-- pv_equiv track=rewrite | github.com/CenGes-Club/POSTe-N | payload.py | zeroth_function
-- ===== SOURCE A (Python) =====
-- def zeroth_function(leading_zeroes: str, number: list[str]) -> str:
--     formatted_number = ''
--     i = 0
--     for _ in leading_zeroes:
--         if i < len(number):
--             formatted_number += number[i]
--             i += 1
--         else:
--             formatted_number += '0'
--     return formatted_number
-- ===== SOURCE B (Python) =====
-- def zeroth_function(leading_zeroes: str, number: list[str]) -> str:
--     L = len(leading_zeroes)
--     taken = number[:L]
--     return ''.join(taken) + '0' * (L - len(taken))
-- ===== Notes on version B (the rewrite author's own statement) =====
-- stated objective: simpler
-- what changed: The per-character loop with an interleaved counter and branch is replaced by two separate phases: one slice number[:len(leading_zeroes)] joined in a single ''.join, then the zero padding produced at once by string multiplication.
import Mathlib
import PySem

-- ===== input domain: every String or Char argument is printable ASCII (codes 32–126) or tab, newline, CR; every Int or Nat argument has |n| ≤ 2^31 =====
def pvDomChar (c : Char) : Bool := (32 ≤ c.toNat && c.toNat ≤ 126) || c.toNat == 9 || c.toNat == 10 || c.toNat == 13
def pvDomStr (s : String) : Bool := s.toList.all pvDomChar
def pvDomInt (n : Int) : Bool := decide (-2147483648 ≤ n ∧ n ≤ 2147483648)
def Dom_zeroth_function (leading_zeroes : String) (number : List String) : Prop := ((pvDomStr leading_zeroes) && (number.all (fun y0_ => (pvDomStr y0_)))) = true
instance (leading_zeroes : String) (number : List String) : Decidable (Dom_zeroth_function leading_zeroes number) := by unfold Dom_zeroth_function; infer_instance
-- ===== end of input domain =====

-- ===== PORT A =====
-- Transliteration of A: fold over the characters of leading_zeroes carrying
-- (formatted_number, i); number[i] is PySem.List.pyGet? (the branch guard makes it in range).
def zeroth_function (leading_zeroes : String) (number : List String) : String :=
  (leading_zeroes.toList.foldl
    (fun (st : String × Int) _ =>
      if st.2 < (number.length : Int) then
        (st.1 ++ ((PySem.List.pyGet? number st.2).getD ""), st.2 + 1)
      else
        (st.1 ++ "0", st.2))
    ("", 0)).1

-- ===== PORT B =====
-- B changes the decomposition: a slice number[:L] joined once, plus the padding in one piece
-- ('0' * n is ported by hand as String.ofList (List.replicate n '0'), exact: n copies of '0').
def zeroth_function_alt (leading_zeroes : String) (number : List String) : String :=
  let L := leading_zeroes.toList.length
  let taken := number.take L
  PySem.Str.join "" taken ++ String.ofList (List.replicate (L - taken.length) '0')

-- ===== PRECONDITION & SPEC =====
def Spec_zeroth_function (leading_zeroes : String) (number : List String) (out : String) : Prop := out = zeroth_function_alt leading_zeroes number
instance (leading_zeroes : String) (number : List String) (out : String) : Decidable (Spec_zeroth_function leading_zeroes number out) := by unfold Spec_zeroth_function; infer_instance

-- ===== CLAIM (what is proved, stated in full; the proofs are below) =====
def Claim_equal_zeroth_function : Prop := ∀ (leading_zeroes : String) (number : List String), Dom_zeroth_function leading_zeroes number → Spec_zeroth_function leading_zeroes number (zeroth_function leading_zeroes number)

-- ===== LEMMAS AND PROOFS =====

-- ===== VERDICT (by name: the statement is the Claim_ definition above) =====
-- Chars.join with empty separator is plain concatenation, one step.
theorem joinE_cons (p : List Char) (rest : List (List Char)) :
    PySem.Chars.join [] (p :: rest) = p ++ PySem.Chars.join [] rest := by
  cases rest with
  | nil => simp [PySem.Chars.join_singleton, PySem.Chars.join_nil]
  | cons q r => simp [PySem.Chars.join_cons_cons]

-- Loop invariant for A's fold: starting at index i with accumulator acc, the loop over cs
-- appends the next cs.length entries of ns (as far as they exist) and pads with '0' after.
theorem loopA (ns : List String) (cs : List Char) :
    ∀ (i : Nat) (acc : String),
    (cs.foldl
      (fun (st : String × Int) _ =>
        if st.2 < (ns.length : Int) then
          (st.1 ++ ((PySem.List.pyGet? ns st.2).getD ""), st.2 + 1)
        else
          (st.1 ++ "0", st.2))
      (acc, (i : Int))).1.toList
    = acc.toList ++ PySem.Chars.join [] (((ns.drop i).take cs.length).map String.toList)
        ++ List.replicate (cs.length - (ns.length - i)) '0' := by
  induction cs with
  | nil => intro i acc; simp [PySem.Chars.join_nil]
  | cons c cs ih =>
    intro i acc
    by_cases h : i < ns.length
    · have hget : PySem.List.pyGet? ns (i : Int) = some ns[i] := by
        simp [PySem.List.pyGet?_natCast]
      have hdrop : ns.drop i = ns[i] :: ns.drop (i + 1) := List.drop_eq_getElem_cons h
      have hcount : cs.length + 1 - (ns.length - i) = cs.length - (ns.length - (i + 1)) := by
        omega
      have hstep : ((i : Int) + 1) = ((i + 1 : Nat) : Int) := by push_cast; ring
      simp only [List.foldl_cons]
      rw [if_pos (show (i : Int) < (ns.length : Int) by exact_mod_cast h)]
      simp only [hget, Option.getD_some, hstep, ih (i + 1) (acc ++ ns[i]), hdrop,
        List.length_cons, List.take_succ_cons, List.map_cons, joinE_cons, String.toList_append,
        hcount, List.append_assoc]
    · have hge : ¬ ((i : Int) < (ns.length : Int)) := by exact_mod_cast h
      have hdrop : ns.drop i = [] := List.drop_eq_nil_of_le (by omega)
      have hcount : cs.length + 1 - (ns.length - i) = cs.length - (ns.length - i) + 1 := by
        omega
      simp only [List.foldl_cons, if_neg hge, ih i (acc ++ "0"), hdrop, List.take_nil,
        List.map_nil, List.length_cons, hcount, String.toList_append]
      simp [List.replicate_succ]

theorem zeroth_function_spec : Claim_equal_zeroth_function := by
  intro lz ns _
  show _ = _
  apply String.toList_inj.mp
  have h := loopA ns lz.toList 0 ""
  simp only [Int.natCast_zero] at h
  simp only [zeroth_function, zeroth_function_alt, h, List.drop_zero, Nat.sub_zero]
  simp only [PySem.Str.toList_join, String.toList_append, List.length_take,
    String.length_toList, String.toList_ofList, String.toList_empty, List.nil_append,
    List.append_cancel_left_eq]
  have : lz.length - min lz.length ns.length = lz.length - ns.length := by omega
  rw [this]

--------

*TASK INSTRUCTIONS*: All lines from the beginning of the material above through the one with "-- ===== SOURCE B" need to be returned exactly; please return those and only those.

*ANSWER SECTION*:
-- pv_equiv track=rewrite | github.com/CenGes-Club/POSTe-N | payload.py | zeroth_function
-- ===== SOURCE A (Python) =====
-- def zeroth_function(leading_zeroes: str, number: list[str]) -> str:
--     formatted_number = ''
--     i = 0
--     for _ in leading_zeroes:
--         if i < len(number):
--             formatted_number += number[i]
--             i += 1
--         else:
--             formatted_number += '0'
--     return formatted_number
-- ===== SOURCE B (Python) =====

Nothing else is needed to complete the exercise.